• Mana Island & Tropical Island 🐬🤿🏐⛵️😎

    26.–27. dec. 2025, Fiji ⋅ ☀️ 30 °C

    Der erste Weihnachtsfeiertag begrüßte uns wieder mit Sonnenschein. ☀️ Das Unwetter ist weiter gezogen und das Meer war wieder glatt wie ein Blatt Papier. 😎🫡

    Leider sollte das wohl nicht so bleiben. Kim teilte uns während des Frühstücks mit, das in ein paar Tagen ein größerer Sturm 🌪️⛈️ vorhergesagt wurde. 😵‍💫

    Wir befinden uns aktuell auf einer der letzten Inseln der Gruppe „Mamanuca Islands“. 🏝️Von hier führt ein langer Weg über das offene Meer zu der Inselkette „Yasava Islands“. 🗾

    Unser Plan war, diese zu erreichen, einen Teil anzuschauen 👀 und am Ende unserer Tour 8-10 Stunden in einem Ritt zurück ⏮️ zu fahren. Allerdings kann keiner genau sagen, wann der Sturm 🌪️ hier eintrifft. Das Risiko aber genau dann auf offenem Meer, ohne Schutz der Inseln zu sein, ist einfach zu groß.
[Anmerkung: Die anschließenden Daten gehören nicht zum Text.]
theorem pvS4 (l : List Char) :
    repC ['y','o','y'] "year-over-year".toList (pvScan3 l) = pvScan4 l := by
  match l with
  | [] => simp [repC, pvScan3, pvScan4]
  | c :: t =>
    by_cases hp1 : ['1','0','k'] <+: (c :: t)
    · obtain ⟨rest, hr⟩ := hp1
      have hlt : rest.length < (c :: t).length := by rw [← hr]; simp; omega
      rw [← hr]
      have e1 : pvScan3 (['1','0','k'] ++ rest)
          = "10-K annual report".toList ++ pvScan3 rest := by
        simp [pvScan3, List.isPrefixOf]
      have e3 : pvScan4 (['1','0','k'] ++ rest)
          = "10-K annual report".toList ++ pvScan4 rest := by
        simp [pvScan4, List.isPrefixOf]
      rw [e1, repC_append _ _ _ (by decide), pvS4 rest, e3]
    · by_cases hp2 : ['1','0','-','k'] <+: (c :: t)
      · obtain ⟨rest, hr⟩ := hp2
        have hlt : rest.length < (c :: t).length := by rw [← hr]; simp; omega
        rw [← hr]
        have e1 : pvScan3 (['1','0','-','k'] ++ rest)
            = "10-K annual report".toList ++ pvScan3 rest := by
          simp [pvScan3, List.isPrefixOf]
        have e3 : pvScan4 (['1','0','-','k'] ++ rest)
            = "10-K annual report".toList ++ pvScan4 rest := by
          simp [pvScan4, List.isPrefixOf]
        rw [e1, repC_append _ _ _ (by decide), pvS4 rest, e3]
      · by_cases hp3 : ['q','o','q'] <+: (c :: t)
        · obtain ⟨rest, hr⟩ := hp3
          have hlt : rest.length < (c :: t).length := by rw [← hr]; simp; omega
          rw [← hr]
          have e1 : pvScan3 (['q','o','q'] ++ rest)
              = "quarter-over-quarter".toList ++ pvScan3 rest := by
            simp [pvScan3, List.isPrefixOf]
          have e3 : pvScan4 (['q','o','q'] ++ rest)
              = "quarter-over-quarter".toList ++ pvScan4 rest := by
            simp [pvScan4, List.isPrefixOf]
          rw [e1, repC_append _ _ _ (by decide), pvS4 rest, e3]
        · by_cases hp4 : ['y','o','y'] <+: (c :: t)
          · obtain ⟨rest, hr⟩ := hp4
            have hlt : rest.length < (c :: t).length := by rw [← hr]; simp; omega
            rw [← hr]
            have e1 : pvScan3 (['y','o','y'] ++ rest) = ['y','o','y'] ++ pvScan3 rest :=
              pvScan3_append _ (by decide) (by decide) (by decide) rest
            have e2 : repC ['y','o','y'] "year-over-year".toList (['y','o','y'] ++ pvScan3 rest)
                = "year-over-year".toList
                  ++ repC ['y','o','y'] "year-over-year".toList (pvScan3 rest) := by
              simp [repC, List.isPrefixOf]
            have e3 : pvScan4 (['y','o','y'] ++ rest)
                = "year-over-year".toList ++ pvScan4 rest := by
              simp [pvScan4, List.isPrefixOf]
            rw [e1, e2, pvS4 rest, e3]
          · rw [pvScan3_cons_neg _ _ hp1 hp2 hp3]
            have hnp : ¬ (['y','o','y'] <+: (c :: pvScan3 t)) := by
              intro hk
              rcases (List.cons_prefix_cons).1 hk with ⟨rfl, htail⟩
              exact hp4 (List.cons_prefix_cons.2
                ⟨rfl, pvScan3_reflect _ (by decide) (by decide) _ htail⟩)
            rw [repC_cons_neg _ _ _ _ hnp, pvS4 t, pvScan4_cons_neg _ _ hp1 hp2 hp3 hp4]
termination_by l.length
decreasing_by all_goals simp_all

theorem pvS5 (l : List Char) :
    repC ['m','d','&','a'] "management discussion and analysis".toList (pvScan4 l) = pvScan l := by
  match l with
  | [] => simp [repC, pvScan4, pvScan]
  | c :: t =>
    by_cases hp1 : ['1','0','k'] <+: (c :: t)
    · obtain ⟨rest, hr⟩ := hp1
      have hlt : rest.length < (c :: t).length := by rw [← hr]; simp; omega
      rw [← hr]
      have e1 : pvScan4 (['1','0','k'] ++ rest)
          = "10-K annual report".toList ++ pvScan4 rest := by
        simp [pvScan4, List.isPrefixOf]
      have e3 : pvScan (['1','0','k'] ++ rest)
          = "10-K annual report".toList ++ pvScan rest := by
        simp [pvScan, List.isPrefixOf]
      rw [e1, repC_append _ _ _ (by decide), pvS5 rest, e3]
    · by_cases hp2 : ['1','0','-','k'] <+: (c :: t)
      · obtain ⟨rest, hr⟩ := hp2
        have hlt : rest.length < (c :: t).length := by rw [← hr]; simp; omega
        rw [← hr]
        have e1 : pvScan4 (['1','0','-','k'] ++ rest)
            = "10-K annual report".toList ++ pvScan4 rest := by
          simp [pvScan4, List.isPrefixOf]
        have e3 : pvScan (['1','0','-','k'] ++ rest)
            = "10-K annual report".toList ++ pvScan rest := by
          simp [pvScan, List.isPrefixOf]
        rw [e1, repC_append _ _ _ (by decide), pvS5 rest, e3]
      · by_cases hp3 : ['q','o','q'] <+: (c :: t)
        · obtain ⟨rest, hr⟩ := hp3
          have hlt : rest.length < (c :: t).length := by rw [← hr]; simp; omega
          rw [← hr]
          have e1 : pvScan4 (['q','o','q'] ++ rest)
              = "quarter-over-quarter".toList ++ pvScan4 rest := by
            simp [pvScan4, List.isPrefixOf]
          have e3 : pvScan (['q','o','q'] ++ rest)
              = "quarter-over-quarter".toList ++ pvScan rest := by
            simp [pvScan, List.isPrefixOf]
          rw [e1, repC_append _ _ _ (by decide), pvS5 rest, e3]
        · by_cases hp4 : ['y','o','y'] <+: (c :: t)
          · obtain ⟨rest, hr⟩ := hp4
            have hlt : rest.length < (c :: t).length := by rw [← hr]; simp; omega
            rw [← hr]
            have e1 : pvScan4 (['y','o','y'] ++ rest)
                = "year-over-year".toList ++ pvScan4 rest := by
              simp [pvScan4, List.isPrefixOf]
            have e3 : pvScan (['y','o','y'] ++ rest)
                = "year-over-year".toList ++ pvScan rest := by
              simp [pvScan, List.isPrefixOf]
            rw [e1, repC_append _ _ _ (by decide), pvS5 rest, e3]
          · by_cases hp5 : ['m','d','&','a'] <+: (c :: t)
            · obtain ⟨rest, hr⟩ := hp5
              have hlt : rest.length < (c :: t).length := by rw [← hr]; simp; omega
              rw [← hr]
              have e1 : pvScan4 (['m','d','&','a'] ++ rest) = ['m','d','&','a'] ++ pvScan4 rest :=
                pvScan4_append _ (by decide) (by decide) (by decide) (by decide) rest
              have e2 : repC ['m','d','&','a'] "management discussion and analysis".toList
                  (['m','d','&','a'] ++ pvScan4 rest)
                  = "management discussion and analysis".toList
                    ++ repC ['m','d','&','a'] "management discussion and analysis".toList
                        (pvScan4 rest) := by
                simp [repC, List.isPrefixOf]
              have e3 : pvScan (['m','d','&','a'] ++ rest)
                  = "management discussion and analysis".toList ++ pvScan rest := by
                simp [pvScan, List.isPrefixOf]
              rw [e1, e2, pvS5 rest, e3]
            · rw [pvScan4_cons_neg _ _ hp1 hp2 hp3 hp4]
              have hnp : ¬ (['m','d','&','a'] <+: (c :: pvScan4 t)) := by
                intro hk
                rcases (List.cons_prefix_cons).1 hk with ⟨rfl, htail⟩
                exact hp5 (List.cons_prefix_cons.2
                  ⟨rfl, pvScan4_reflect _ (by decide) (by decide) (by decide) _ htail⟩)
              rw [repC_cons_neg _ _ _ _ hnp, pvS5 t, pvScan_cons_neg _ _ hp1 hp2 hp3 hp4 hp5]
termination_by l.length
decreasing_by all_goals simp_all

-- ===== VERDICT (by name: the statement is the Claim_ definition above) =====
theorem rewrite_question_spec : Claim_equal_rewrite_question := by
  intro question _
  unfold Spec_rewrite_question rewrite_question rewrite_question_alt
  rw [← String.toList_inj]
  simp only [List.foldl]
  rw [pvStep_eq _ _ _ (by decide), pvStep_eq _ _ _ (by decide), pvStep_eq _ _ _ (by decide),
      pvStep_eq _ _ _ (by decide), pvStep_eq _ _ _ (by decide)]
  rw [show "10k".toList = ['1','0','k'] from rfl, show "10-k".toList = ['1','0','-','k'] from rfl,
      show "qoq".toList = ['q','o','q'] from rfl, show "yoy".toList = ['y','o','y'] from rfl,
      show "md&a".toList = ['m','d','&','a'] from rfl]
  rw [pvS2, pvS3, pvS4, pvS5, String.toList_ofList]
    Etwas getrübt verabschiedeten wir uns von dem Gedanken 💭 „Yasava Islands“ und stellten einen neuen Plan auf. 📋💪

    Bevor wir uns aber in die heutige Tagesetappe ⛵️ stürzten, ging es zuvor noch an den Strand von „Venua Levu“. Zur Insel schwimmen oder das Board 🏄🏻‍♂️ nehmen, wurde von uns verneint (🦈), wir wählen lieber die sichere Option mit dem Mororboot. 😉

    Wir waren auf der anderen Seite (Haifrei 😅) der Insel ein bisschen baden, haben den Helikopter 🚁 steigen lassen 🔍📸 und im Schatten relaxt. 😎 Nach 2️⃣ Stunden wurden wir wieder eingesammelt und haben das Segelboot startklar gemacht. ⚓️

    Kim verabschiedete sich noch von seinen „Freunden“ 🦈 mit einem Sprung mitten in den Schwarm. 🫨😵‍💫🤦🏻‍♂️ Glücklicherweise tauchte er wieder auf und es konnte los gehen. 😊

    Die dreistündige Fahrt bis zum Zwischenziel, dem „Cast Away Beach“ 🎥 verlief relativ ruhig. 😴 Die meiste Zeit hat Lena den Kahn gesteuert, ich war mit der Angel 🎣 beschäftigt und Kim hatte heute anscheinend Putztag. 🧼 Er schruppte das Deck von vorn bis hinten und wieder zurück. 🤷🏼‍♂️

    Zum abkühlen 💦 und kleinen Schnorcheleinheiten 🤿 wurde natürlich regelmäßig gestoppt. ✋☺️ Am „Cast Away Beach“ angekommen, sollte es eigentlich an Land 🏖️ gehen um den berühmten Schriftzug „Help Me“ zu begutachten. 👀 Allerdings wurde hierfür eine Gebühr 💰 verlangt, die es uns nicht wert war, zu bezahlen. 🤨🙄

    Der aus Steinen 🪨 gefertigte
    Schriftzug sollte ursprünglich dazu dienen, Flugzeuge ✈️ auf Chuck Noland (Tom Hanks) aufmerksam zu machen. Also muss er ja eigentlich am besten von oben ⬆️ zu erkennen sein. 🤔😏💡

    Vom Boot aus hatten wir per Drohne die beste Sicht, haben ein paar schöne Bilder 📸 gemacht und uns so auch noch die Gebühr 💵 gespart. 🤭

    Nach dem späten Mittagessen 🥪 ging es nochmal eine Stunde weiter in die Bucht von „Mana Island“, in der wir auch übernachten 😴 werden. Wie auf den meisten, der bewohnten Inseln, befindet sich auch dort ein 🌂-Resort und ein paar kleinere Restaurants.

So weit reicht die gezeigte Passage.